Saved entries
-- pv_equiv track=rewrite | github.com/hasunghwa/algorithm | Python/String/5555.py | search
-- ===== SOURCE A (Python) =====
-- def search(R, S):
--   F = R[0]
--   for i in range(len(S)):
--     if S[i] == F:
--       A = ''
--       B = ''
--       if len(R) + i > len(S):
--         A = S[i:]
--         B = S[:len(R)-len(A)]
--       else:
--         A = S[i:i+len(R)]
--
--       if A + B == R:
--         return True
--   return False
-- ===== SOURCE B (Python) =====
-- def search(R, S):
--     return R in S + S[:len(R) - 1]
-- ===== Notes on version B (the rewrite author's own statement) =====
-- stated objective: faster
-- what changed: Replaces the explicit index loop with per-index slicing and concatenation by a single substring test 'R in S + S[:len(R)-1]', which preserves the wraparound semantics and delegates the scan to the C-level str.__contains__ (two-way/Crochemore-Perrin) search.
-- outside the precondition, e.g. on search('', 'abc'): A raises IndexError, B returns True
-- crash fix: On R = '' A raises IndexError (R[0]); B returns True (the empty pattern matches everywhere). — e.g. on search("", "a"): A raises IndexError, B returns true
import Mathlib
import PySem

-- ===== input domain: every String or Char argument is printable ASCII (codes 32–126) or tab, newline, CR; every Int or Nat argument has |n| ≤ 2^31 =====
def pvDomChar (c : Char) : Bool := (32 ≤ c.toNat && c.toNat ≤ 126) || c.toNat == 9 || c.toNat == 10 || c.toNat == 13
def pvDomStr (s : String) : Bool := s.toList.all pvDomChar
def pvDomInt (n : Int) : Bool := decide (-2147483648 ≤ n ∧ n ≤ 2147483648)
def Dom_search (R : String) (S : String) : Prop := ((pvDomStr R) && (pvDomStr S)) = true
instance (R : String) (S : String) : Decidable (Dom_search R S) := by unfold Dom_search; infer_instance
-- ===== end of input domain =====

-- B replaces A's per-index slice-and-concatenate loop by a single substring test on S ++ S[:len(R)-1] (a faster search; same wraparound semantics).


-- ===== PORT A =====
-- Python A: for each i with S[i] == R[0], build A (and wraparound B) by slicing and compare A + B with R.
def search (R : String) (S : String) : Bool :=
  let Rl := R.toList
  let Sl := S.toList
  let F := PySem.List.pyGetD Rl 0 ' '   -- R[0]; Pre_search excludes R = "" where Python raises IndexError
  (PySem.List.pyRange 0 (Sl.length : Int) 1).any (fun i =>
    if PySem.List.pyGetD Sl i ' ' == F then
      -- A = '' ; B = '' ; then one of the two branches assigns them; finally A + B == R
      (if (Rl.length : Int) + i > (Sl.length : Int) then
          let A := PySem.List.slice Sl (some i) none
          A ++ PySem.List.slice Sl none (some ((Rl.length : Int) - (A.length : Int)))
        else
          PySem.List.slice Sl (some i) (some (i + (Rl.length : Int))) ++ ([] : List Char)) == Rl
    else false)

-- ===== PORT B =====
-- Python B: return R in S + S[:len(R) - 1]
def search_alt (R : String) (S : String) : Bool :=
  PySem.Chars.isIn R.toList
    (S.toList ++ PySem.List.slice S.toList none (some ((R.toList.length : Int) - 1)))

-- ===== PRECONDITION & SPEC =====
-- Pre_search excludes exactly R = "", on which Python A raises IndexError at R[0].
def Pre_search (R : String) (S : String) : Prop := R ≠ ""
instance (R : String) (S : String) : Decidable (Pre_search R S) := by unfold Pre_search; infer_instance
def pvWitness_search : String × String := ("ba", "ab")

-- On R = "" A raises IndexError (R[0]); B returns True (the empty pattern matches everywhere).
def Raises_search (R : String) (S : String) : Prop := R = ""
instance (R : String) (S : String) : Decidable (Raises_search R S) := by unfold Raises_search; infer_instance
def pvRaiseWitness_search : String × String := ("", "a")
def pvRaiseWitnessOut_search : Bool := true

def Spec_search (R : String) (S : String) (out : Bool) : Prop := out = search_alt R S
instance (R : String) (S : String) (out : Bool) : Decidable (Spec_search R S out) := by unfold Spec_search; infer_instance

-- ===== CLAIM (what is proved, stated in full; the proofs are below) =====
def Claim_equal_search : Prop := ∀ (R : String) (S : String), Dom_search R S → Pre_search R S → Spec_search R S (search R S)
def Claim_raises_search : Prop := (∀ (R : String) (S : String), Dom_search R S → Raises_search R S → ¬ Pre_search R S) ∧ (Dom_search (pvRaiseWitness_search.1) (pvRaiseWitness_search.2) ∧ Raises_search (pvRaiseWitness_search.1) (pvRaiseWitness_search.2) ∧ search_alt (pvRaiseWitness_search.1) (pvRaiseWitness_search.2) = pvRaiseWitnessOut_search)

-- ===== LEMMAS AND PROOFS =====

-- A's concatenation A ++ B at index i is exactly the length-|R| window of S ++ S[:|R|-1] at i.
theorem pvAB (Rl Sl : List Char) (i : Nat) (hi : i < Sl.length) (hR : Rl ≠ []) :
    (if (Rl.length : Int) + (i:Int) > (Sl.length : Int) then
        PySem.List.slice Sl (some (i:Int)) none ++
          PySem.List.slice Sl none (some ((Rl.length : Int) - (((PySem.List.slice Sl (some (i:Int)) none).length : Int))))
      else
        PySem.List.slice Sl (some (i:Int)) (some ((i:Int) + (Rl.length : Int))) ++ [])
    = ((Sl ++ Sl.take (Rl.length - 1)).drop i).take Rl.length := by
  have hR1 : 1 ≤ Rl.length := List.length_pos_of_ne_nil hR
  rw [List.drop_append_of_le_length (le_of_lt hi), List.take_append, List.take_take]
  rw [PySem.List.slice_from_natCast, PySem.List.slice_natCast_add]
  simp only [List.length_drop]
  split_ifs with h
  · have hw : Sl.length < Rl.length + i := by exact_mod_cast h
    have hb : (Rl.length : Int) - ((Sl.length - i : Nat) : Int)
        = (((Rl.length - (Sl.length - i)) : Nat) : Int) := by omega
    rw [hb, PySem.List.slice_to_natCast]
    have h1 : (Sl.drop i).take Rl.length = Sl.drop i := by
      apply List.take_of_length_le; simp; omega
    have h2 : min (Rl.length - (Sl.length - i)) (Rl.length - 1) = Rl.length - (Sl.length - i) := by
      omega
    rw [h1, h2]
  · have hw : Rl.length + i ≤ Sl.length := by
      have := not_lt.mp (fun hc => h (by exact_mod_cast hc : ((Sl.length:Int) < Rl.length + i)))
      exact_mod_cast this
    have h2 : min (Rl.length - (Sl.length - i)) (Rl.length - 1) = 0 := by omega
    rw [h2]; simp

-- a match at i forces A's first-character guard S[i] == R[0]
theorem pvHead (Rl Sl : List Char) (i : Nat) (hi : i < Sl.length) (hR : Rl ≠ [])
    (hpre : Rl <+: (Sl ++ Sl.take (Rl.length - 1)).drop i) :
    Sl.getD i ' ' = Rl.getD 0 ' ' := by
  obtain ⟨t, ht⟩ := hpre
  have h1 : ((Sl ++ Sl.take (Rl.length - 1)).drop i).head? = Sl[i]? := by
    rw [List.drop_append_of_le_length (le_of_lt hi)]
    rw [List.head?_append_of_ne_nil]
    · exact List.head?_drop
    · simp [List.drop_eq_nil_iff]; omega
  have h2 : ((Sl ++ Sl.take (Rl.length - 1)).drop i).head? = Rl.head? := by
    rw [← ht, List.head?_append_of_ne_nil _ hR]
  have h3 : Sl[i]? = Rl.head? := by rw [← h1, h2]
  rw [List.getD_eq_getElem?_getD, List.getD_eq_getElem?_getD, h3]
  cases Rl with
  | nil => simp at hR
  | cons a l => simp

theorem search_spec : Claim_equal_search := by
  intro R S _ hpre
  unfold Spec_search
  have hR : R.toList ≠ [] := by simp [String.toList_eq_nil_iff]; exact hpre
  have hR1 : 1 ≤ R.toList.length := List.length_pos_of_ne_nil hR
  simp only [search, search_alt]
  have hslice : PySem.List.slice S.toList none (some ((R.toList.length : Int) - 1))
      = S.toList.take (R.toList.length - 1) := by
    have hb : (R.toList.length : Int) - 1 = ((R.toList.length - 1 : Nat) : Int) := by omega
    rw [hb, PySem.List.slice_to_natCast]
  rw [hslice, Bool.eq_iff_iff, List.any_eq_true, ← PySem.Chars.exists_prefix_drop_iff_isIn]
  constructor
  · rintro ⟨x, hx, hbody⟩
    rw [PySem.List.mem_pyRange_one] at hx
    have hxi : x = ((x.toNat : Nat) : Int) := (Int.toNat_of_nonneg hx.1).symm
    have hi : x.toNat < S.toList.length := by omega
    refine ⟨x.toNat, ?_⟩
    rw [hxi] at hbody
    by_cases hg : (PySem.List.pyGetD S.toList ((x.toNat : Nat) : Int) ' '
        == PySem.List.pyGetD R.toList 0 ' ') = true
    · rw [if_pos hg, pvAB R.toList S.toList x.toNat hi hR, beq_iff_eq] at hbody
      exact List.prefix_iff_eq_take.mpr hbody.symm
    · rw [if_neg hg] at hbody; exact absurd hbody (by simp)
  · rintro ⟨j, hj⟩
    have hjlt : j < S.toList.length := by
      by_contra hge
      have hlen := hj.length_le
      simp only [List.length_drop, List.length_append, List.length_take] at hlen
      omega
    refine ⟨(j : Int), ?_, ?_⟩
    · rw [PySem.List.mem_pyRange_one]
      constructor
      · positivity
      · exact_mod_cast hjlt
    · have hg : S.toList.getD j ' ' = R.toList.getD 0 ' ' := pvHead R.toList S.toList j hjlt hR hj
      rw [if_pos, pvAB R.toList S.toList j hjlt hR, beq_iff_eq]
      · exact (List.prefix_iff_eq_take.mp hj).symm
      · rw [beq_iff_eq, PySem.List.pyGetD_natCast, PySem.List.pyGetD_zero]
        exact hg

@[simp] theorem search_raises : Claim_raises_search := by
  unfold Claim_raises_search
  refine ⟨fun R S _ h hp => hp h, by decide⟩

▶ _Activity_
Give back the opening line of the records above and every line after it, up to and including the one with "-- stated objective: faster", unchanged.

▶ _Written answer_
-- pv_equiv track=rewrite | github.com/hasunghwa/algorithm | Python/String/5555.py | search
-- ===== SOURCE A (Python) =====
-- def search(R, S):
--   F = R[0]
--   for i in range(len(S)):
--     if S[i] == F:
--       A = ''
--       B = ''
--       if len(R) + i > len(S):
--         A = S[i:]
--         B = S[:len(R)-len(A)]
--       else:
--         A = S[i:i+len(R)]
--
--       if A + B == R:
--         return True
--   return False
-- ===== SOURCE B (Python) =====
-- def search(R, S):
--     return R in S + S[:len(R) - 1]
-- ===== Notes on version B (the rewrite author's own statement) =====
-- stated objective: faster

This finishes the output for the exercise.